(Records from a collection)
-- pv_equiv track=rewrite | github.com/jorgeAndoni/FapespClassification | new_features_processing.py | replace_area
-- ===== SOURCE A (Python) =====
-- def replace_area(list_area):
--   nivel_1 = []
--   nivel_2 = []
--   nivel_3 = []
--   for stri in list_area:
--     stri = stri.split("-")
--     if len(stri) >= 3:
--       nivel_1.append(stri[0].strip())
--       nivel_2.append(stri[1].strip())
--       nivel_3.append(stri[2].strip())
--     elif len(stri) == 2:
--       nivel_1.append(stri[0].strip())
--       nivel_2.append(stri[1].strip())
--       nivel_3.append("")
--     else:
--       nivel_1.append(stri[0].strip())
--       nivel_2.append("")
--       nivel_3.append("")
--   return nivel_1, nivel_2, nivel_3
-- ===== SOURCE B (Python) =====
-- def replace_area(list_area):
--     rows = []
--     for stri in list_area:
--         parts = [s.strip() for s in stri.split("-")[:3]]
--         while len(parts) < 3:
--             parts.append("")
--         rows.append(parts)
--     if not rows:
--         return [], [], []
--     cols = list(map(list, zip(*rows)))
--     return cols[0], cols[1], cols[2]
-- ===== Notes on version B (the rewrite author's own statement) =====
-- stated objective: alternative
-- what changed: Replaces A's three-way branch that distributes each string's pieces into three parallel accumulators with a build-normalized-rows-then-transpose strategy: each string becomes one padded 3-element row, and the three level lists are the columns of the row matrix.
import Mathlib
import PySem

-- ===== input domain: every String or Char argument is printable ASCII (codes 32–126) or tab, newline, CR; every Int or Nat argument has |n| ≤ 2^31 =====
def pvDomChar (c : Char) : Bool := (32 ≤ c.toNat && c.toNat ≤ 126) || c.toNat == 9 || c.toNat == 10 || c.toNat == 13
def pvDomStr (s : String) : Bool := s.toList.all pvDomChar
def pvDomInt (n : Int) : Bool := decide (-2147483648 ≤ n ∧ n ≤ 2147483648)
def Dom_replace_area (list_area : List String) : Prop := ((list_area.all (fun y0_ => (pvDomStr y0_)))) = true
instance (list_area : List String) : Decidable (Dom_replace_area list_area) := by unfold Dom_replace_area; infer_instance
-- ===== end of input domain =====

-- B replaces A's three-way branch into parallel accumulators with a build-padded-rows-then-transpose decomposition (alternative, same cost).


-- ===== PORT A =====
-- The loop appending to nivel_1/nivel_2/nivel_3 becomes a foldl over the triple of lists.
-- stri.split("-") has a non-empty separator, so split? is always some (.getD [] only totalizes);
-- the pyGet? indices are in range by the length guards ('.getD ""' only totalizes).
def replace_area (list_area : List String) : List String × List String × List String :=
  list_area.foldl
    (fun acc stri =>
      let parts := (PySem.Str.split? stri "-").getD []
      if parts.length ≥ 3 then
        (acc.1 ++ [PySem.Str.strip ((PySem.List.pyGet? parts 0).getD "")],
         acc.2.1 ++ [PySem.Str.strip ((PySem.List.pyGet? parts 1).getD "")],
         acc.2.2 ++ [PySem.Str.strip ((PySem.List.pyGet? parts 2).getD "")])
      else if parts.length = 2 then
        (acc.1 ++ [PySem.Str.strip ((PySem.List.pyGet? parts 0).getD "")],
         acc.2.1 ++ [PySem.Str.strip ((PySem.List.pyGet? parts 1).getD "")],
         acc.2.2 ++ [""])
      else
        (acc.1 ++ [PySem.Str.strip ((PySem.List.pyGet? parts 0).getD "")],
         acc.2.1 ++ [""],
         acc.2.2 ++ [""]))
    ([], [], [])

-- ===== PORT B =====
-- the 'while len(parts) < 3: parts.append("")' loop of Source B
def pvPad3 (parts : List String) : List String :=
  if parts.length < 3 then pvPad3 (parts ++ [""]) else parts
termination_by 3 - parts.length

-- one normalized row: [s.strip() for s in stri.split("-")[:3]], padded to length 3
def pvRow (stri : String) : List String :=
  pvPad3 ((PySem.List.slice ((PySem.Str.split? stri "-").getD []) none (some 3)).map PySem.Str.strip)

-- zip(*rows): every row has length exactly 3, so the three columns are the entries at 0, 1, 2
def replace_area_alt (list_area : List String) : List String × List String × List String :=
  let rows := list_area.map pvRow
  if rows.isEmpty then ([], [], [])
  else
    (rows.map (fun r => r.getD 0 ""),
     rows.map (fun r => r.getD 1 ""),
     rows.map (fun r => r.getD 2 ""))

-- ===== PRECONDITION & SPEC =====
def Spec_replace_area (list_area : List String) (out : List String × List String × List String) : Prop := out = replace_area_alt list_area
instance (list_area : List String) (out : List String × List String × List String) : Decidable (Spec_replace_area list_area out) := by unfold Spec_replace_area; infer_instance

-- ===== CLAIM (what is proved, stated in full; the proofs are below) =====
def Claim_equal_replace_area : Prop := ∀ (list_area : List String), Dom_replace_area list_area → Spec_replace_area list_area (replace_area list_area)

-- ===== LEMMAS AND PROOFS =====

-- column i of the row built from stri
def pvCol (i : Nat) (stri : String) : String := (pvRow stri).getD i ""

theorem pvGet_nil : PySem.List.pyGet? ([] : List String) 0 = none := by
  simp [PySem.List.pyGet?, PySem.List.pyIdx?]

theorem pvGet_one (a b : String) (t : List String) : PySem.List.pyGet? (a::b::t) 1 = some b := by
  simp [PySem.List.pyGet?, PySem.List.pyIdx?]

theorem pvGet_two (a b c : String) (t : List String) : PySem.List.pyGet? (a::b::c::t) 2 = some c := by
  simp [PySem.List.pyGet?, PySem.List.pyIdx?, show (2:Int) ≤ (t.length:Int)+1+1 from by omega]

-- A's loop body appends exactly the three column entries of the row for stri
theorem replace_area_step (acc : List String × List String × List String) (stri : String) :
    (let parts := (PySem.Str.split? stri "-").getD []
     if parts.length ≥ 3 then
       (acc.1 ++ [PySem.Str.strip ((PySem.List.pyGet? parts 0).getD "")],
        acc.2.1 ++ [PySem.Str.strip ((PySem.List.pyGet? parts 1).getD "")],
        acc.2.2 ++ [PySem.Str.strip ((PySem.List.pyGet? parts 2).getD "")])
     else if parts.length = 2 then
       (acc.1 ++ [PySem.Str.strip ((PySem.List.pyGet? parts 0).getD "")],
        acc.2.1 ++ [PySem.Str.strip ((PySem.List.pyGet? parts 1).getD "")],
        acc.2.2 ++ [""])
     else
       (acc.1 ++ [PySem.Str.strip ((PySem.List.pyGet? parts 0).getD "")],
        acc.2.1 ++ [""],
        acc.2.2 ++ [""]))
    = (acc.1 ++ [pvCol 0 stri], acc.2.1 ++ [pvCol 1 stri], acc.2.2 ++ [pvCol 2 stri]) := by
  simp only [pvCol, pvRow]
  rcases h : (PySem.Str.split? stri "-").getD [] with _ | ⟨a, _ | ⟨b, _ | ⟨c, t⟩⟩⟩ <;>
    simp [pvPad3, pvGet_nil, pvGet_one, pvGet_two, PySem.List.slice, PySem.Str.strip,
      PySem.Chars.strip, PySem.Chars.lstrip, PySem.Chars.rstrip]

-- the foldl of A, run from any accumulator, appends the three column lists
theorem replace_area_foldl (l : List String) (a b c : List String) :
    l.foldl
      (fun acc stri =>
        let parts := (PySem.Str.split? stri "-").getD []
        if parts.length ≥ 3 then
          (acc.1 ++ [PySem.Str.strip ((PySem.List.pyGet? parts 0).getD "")],
           acc.2.1 ++ [PySem.Str.strip ((PySem.List.pyGet? parts 1).getD "")],
           acc.2.2 ++ [PySem.Str.strip ((PySem.List.pyGet? parts 2).getD "")])
        else if parts.length = 2 then
          (acc.1 ++ [PySem.Str.strip ((PySem.List.pyGet? parts 0).getD "")],
           acc.2.1 ++ [PySem.Str.strip ((PySem.List.pyGet? parts 1).getD "")],
           acc.2.2 ++ [""])
        else
          (acc.1 ++ [PySem.Str.strip ((PySem.List.pyGet? parts 0).getD "")],
           acc.2.1 ++ [""],
           acc.2.2 ++ [""]))
      (a, b, c)
    = (a ++ l.map (pvCol 0), b ++ l.map (pvCol 1), c ++ l.map (pvCol 2)) := by
  induction l generalizing a b c with
  | nil => simp
  | cons s l ih =>
      rw [List.foldl_cons, replace_area_step (a, b, c) s, ih]
      simp

-- ===== VERDICT (by name: the statement is the Claim_ definition above) =====
theorem replace_area_spec : Claim_equal_replace_area := by
  intro l _
  show replace_area l = replace_area_alt l
  rw [replace_area, replace_area_foldl]
  cases l with
  | nil => simp [replace_area_alt]
  | cons s t =>
      simp [replace_area_alt, pvCol, Function.comp]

- [Action item] Lines from the top of the data above through the line containing "parts = [s.strip()" must be repeated exactly. All other lines stay out.

- [Solved problem]
-- pv_equiv track=rewrite | github.com/jorgeAndoni/FapespClassification | new_features_processing.py | replace_area
-- ===== SOURCE A (Python) =====
-- def replace_area(list_area):
--   nivel_1 = []
--   nivel_2 = []
--   nivel_3 = []
--   for stri in list_area:
--     stri = stri.split("-")
--     if len(stri) >= 3:
--       nivel_1.append(stri[0].strip())
--       nivel_2.append(stri[1].strip())
--       nivel_3.append(stri[2].strip())
--     elif len(stri) == 2:
--       nivel_1.append(stri[0].strip())
--       nivel_2.append(stri[1].strip())
--       nivel_3.append("")
--     else:
--       nivel_1.append(stri[0].strip())
--       nivel_2.append("")
--       nivel_3.append("")
--   return nivel_1, nivel_2, nivel_3
-- ===== SOURCE B (Python) =====
-- def replace_area(list_area):
--     rows = []
--     for stri in list_area:
--         parts = [s.strip() for s in stri.split("-")[:3]]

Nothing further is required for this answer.